"""

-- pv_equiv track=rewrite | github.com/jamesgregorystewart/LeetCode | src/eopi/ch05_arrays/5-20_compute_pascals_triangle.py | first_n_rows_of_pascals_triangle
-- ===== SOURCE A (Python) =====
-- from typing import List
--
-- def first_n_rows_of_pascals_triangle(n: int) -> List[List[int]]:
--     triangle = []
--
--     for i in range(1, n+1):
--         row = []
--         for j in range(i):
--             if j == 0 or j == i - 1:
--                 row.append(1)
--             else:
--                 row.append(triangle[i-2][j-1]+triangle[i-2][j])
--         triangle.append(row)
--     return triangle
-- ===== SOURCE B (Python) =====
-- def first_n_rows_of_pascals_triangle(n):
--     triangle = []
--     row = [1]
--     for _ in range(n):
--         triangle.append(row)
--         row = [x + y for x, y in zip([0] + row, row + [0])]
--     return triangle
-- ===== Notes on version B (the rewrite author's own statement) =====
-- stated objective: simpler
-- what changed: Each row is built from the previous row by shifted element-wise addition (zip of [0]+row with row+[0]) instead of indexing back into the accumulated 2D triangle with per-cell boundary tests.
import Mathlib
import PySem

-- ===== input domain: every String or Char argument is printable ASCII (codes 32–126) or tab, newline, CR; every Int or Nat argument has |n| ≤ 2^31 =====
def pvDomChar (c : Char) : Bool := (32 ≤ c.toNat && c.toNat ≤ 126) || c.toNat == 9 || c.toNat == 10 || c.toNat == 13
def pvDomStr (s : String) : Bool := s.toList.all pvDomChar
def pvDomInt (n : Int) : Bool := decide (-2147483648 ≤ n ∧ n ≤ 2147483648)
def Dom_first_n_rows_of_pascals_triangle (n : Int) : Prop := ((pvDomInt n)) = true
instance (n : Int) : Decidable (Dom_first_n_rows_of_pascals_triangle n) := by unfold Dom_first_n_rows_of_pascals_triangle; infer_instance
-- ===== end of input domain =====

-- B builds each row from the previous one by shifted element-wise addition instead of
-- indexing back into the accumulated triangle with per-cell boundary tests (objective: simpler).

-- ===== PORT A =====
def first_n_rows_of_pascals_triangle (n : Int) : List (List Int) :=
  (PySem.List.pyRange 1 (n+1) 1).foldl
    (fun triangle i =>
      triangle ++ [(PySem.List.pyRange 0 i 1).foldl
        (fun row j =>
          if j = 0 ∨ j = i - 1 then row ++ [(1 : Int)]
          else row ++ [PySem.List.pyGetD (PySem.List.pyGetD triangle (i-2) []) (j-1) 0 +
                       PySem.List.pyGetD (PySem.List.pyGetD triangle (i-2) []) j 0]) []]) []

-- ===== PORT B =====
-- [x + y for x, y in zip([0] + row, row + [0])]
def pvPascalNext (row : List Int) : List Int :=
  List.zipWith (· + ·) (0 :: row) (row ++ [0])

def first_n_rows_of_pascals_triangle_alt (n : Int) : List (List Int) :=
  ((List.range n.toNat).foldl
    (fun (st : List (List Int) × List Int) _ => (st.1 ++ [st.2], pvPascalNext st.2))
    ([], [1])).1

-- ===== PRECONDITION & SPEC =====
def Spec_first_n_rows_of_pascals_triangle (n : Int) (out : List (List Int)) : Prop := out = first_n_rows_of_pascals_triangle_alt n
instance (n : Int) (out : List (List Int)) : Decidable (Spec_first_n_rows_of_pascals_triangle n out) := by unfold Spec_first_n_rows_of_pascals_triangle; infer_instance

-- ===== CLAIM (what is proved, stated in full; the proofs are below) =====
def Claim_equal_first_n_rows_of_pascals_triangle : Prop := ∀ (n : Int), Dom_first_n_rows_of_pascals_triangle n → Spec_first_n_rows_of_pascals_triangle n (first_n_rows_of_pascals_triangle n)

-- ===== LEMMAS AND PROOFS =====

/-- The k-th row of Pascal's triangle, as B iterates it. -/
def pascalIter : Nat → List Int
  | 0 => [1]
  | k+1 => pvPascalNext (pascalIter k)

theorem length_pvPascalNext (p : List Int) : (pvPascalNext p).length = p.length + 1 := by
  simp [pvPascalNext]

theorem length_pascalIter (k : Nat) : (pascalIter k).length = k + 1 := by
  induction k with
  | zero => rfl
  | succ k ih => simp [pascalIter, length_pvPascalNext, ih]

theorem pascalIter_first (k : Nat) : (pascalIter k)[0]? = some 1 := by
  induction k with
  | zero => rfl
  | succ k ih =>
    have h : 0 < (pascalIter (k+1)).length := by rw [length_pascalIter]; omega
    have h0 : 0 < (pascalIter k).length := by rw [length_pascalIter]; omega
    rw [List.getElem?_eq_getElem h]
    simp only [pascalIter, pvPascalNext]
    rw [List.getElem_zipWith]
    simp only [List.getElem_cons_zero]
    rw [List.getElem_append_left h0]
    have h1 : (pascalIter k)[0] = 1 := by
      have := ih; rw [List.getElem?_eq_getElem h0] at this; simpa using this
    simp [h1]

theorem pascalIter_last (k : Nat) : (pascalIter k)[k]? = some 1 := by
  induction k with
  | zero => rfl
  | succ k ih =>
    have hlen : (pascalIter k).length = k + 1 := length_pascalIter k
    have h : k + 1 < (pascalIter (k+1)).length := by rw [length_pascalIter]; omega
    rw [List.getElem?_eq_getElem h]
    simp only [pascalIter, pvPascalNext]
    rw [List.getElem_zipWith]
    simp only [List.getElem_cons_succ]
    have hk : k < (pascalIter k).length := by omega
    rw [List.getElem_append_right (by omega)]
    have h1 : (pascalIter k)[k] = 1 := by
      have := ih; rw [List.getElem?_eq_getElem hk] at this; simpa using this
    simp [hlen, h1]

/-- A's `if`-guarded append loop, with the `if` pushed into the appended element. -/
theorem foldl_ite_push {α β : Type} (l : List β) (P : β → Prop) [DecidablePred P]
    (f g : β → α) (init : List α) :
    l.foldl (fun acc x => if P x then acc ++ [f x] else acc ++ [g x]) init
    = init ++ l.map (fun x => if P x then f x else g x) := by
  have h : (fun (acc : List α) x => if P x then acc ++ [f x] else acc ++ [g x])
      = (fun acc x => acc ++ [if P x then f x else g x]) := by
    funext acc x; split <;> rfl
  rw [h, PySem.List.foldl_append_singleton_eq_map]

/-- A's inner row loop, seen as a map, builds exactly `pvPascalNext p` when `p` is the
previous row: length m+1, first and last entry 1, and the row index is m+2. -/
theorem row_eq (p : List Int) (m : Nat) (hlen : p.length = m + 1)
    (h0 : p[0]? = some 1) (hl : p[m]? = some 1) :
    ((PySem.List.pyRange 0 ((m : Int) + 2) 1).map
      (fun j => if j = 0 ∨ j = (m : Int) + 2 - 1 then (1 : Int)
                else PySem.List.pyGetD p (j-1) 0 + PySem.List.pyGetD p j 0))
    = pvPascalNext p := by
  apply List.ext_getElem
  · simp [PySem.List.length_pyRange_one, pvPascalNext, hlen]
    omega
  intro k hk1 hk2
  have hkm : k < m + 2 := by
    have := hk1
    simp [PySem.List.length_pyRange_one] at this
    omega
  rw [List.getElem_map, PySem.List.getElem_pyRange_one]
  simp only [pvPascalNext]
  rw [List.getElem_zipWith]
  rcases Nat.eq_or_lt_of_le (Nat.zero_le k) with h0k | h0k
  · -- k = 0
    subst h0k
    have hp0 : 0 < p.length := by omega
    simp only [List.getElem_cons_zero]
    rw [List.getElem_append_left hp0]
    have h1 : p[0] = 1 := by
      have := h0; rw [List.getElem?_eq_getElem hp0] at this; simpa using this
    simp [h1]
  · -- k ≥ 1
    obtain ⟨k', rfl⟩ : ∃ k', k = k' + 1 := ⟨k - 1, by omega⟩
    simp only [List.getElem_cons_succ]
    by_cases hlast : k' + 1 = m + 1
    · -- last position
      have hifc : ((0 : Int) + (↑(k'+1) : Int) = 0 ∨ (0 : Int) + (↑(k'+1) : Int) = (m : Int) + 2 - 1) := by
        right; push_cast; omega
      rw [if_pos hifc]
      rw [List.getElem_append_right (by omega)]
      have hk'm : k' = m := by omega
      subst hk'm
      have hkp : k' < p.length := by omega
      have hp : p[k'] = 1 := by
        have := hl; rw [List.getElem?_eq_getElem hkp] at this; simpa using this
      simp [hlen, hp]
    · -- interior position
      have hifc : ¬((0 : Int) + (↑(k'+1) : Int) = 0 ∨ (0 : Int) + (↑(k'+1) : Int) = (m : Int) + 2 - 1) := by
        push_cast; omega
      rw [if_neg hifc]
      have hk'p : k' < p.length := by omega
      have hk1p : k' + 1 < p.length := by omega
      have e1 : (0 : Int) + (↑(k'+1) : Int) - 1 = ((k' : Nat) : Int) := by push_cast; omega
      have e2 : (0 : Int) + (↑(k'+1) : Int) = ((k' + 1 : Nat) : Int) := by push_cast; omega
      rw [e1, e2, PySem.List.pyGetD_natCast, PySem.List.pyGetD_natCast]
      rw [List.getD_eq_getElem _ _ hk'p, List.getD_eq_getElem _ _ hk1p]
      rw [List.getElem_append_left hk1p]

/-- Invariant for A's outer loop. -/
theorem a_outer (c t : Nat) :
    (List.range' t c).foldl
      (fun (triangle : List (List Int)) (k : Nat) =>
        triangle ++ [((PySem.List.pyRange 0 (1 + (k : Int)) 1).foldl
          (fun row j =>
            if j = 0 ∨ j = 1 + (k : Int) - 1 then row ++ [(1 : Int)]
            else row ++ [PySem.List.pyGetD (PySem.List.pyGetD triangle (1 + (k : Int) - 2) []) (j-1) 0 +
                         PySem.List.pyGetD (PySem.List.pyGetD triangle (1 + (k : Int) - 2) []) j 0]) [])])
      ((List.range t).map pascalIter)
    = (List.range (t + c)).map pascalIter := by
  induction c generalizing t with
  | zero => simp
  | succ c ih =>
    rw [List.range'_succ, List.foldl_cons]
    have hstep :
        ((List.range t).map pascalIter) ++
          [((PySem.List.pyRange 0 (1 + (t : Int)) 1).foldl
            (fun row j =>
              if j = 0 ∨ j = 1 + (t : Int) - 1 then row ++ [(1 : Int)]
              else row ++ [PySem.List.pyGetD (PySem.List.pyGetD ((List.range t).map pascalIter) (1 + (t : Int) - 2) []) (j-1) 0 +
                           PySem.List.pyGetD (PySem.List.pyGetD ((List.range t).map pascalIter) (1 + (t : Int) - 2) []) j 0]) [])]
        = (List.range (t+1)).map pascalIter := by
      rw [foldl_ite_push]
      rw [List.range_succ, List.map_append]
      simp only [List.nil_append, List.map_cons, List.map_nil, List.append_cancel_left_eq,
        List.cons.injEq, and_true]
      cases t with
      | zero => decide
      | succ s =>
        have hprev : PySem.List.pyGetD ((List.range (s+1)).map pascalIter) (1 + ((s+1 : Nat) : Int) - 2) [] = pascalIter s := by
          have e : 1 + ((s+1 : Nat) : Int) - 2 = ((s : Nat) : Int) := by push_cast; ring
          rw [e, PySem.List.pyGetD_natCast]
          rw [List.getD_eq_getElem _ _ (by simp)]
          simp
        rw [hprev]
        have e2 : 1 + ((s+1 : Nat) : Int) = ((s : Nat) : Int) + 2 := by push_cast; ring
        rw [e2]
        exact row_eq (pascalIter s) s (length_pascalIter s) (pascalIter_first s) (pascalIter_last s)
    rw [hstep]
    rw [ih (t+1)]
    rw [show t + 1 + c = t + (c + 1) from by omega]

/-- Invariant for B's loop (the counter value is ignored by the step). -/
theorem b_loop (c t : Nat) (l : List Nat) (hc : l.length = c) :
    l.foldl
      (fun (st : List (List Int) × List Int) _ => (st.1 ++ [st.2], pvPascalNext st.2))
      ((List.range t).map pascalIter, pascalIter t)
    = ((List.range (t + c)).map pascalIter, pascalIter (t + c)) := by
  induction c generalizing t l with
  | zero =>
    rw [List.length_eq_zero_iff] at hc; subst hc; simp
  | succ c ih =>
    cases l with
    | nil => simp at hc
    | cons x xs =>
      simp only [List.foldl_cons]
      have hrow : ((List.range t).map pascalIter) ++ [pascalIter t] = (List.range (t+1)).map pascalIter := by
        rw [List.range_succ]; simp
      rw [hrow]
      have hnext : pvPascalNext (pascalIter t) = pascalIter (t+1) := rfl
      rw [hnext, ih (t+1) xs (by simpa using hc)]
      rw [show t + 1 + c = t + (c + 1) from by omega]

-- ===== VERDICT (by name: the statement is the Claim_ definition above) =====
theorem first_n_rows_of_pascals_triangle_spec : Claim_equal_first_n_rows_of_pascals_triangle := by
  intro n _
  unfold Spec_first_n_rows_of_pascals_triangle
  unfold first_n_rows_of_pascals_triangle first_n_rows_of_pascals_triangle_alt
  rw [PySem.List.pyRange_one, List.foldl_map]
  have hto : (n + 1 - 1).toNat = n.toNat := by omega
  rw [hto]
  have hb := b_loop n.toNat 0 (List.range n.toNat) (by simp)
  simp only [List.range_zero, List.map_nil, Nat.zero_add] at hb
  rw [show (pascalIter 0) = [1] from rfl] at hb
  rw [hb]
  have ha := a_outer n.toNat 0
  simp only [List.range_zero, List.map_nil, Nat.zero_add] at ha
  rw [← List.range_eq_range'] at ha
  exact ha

"""

Goal of the exercise >> Within the material above, output exactly the lines from the one with "[PySem.List.length_pyRange_one, pvPascalNext, hlen]" through the one with "-- interior position", end lines included, and nothing besides.

Exercise response >>
  · simp [PySem.List.length_pyRange_one, pvPascalNext, hlen]
    omega
  intro k hk1 hk2
  have hkm : k < m + 2 := by
    have := hk1
    simp [PySem.List.length_pyRange_one] at this
    omega
  rw [List.getElem_map, PySem.List.getElem_pyRange_one]
  simp only [pvPascalNext]
  rw [List.getElem_zipWith]
  rcases Nat.eq_or_lt_of_le (Nat.zero_le k) with h0k | h0k
  · -- k = 0
    subst h0k
    have hp0 : 0 < p.length := by omega
    simp only [List.getElem_cons_zero]
    rw [List.getElem_append_left hp0]
    have h1 : p[0] = 1 := by
      have := h0; rw [List.getElem?_eq_getElem hp0] at this; simpa using this
    simp [h1]
  · -- k ≥ 1
    obtain ⟨k', rfl⟩ : ∃ k', k = k' + 1 := ⟨k - 1, by omega⟩
    simp only [List.getElem_cons_succ]
    by_cases hlast : k' + 1 = m + 1
    · -- last position
      have hifc : ((0 : Int) + (↑(k'+1) : Int) = 0 ∨ (0 : Int) + (↑(k'+1) : Int) = (m : Int) + 2 - 1) := by
        right; push_cast; omega
      rw [if_pos hifc]
      rw [List.getElem_append_right (by omega)]
      have hk'm : k' = m := by omega
      subst hk'm
      have hkp : k' < p.length := by omega
      have hp : p[k'] = 1 := by
        have := hl; rw [List.getElem?_eq_getElem hkp] at this; simpa using this
      simp [hlen, hp]
    · -- interior position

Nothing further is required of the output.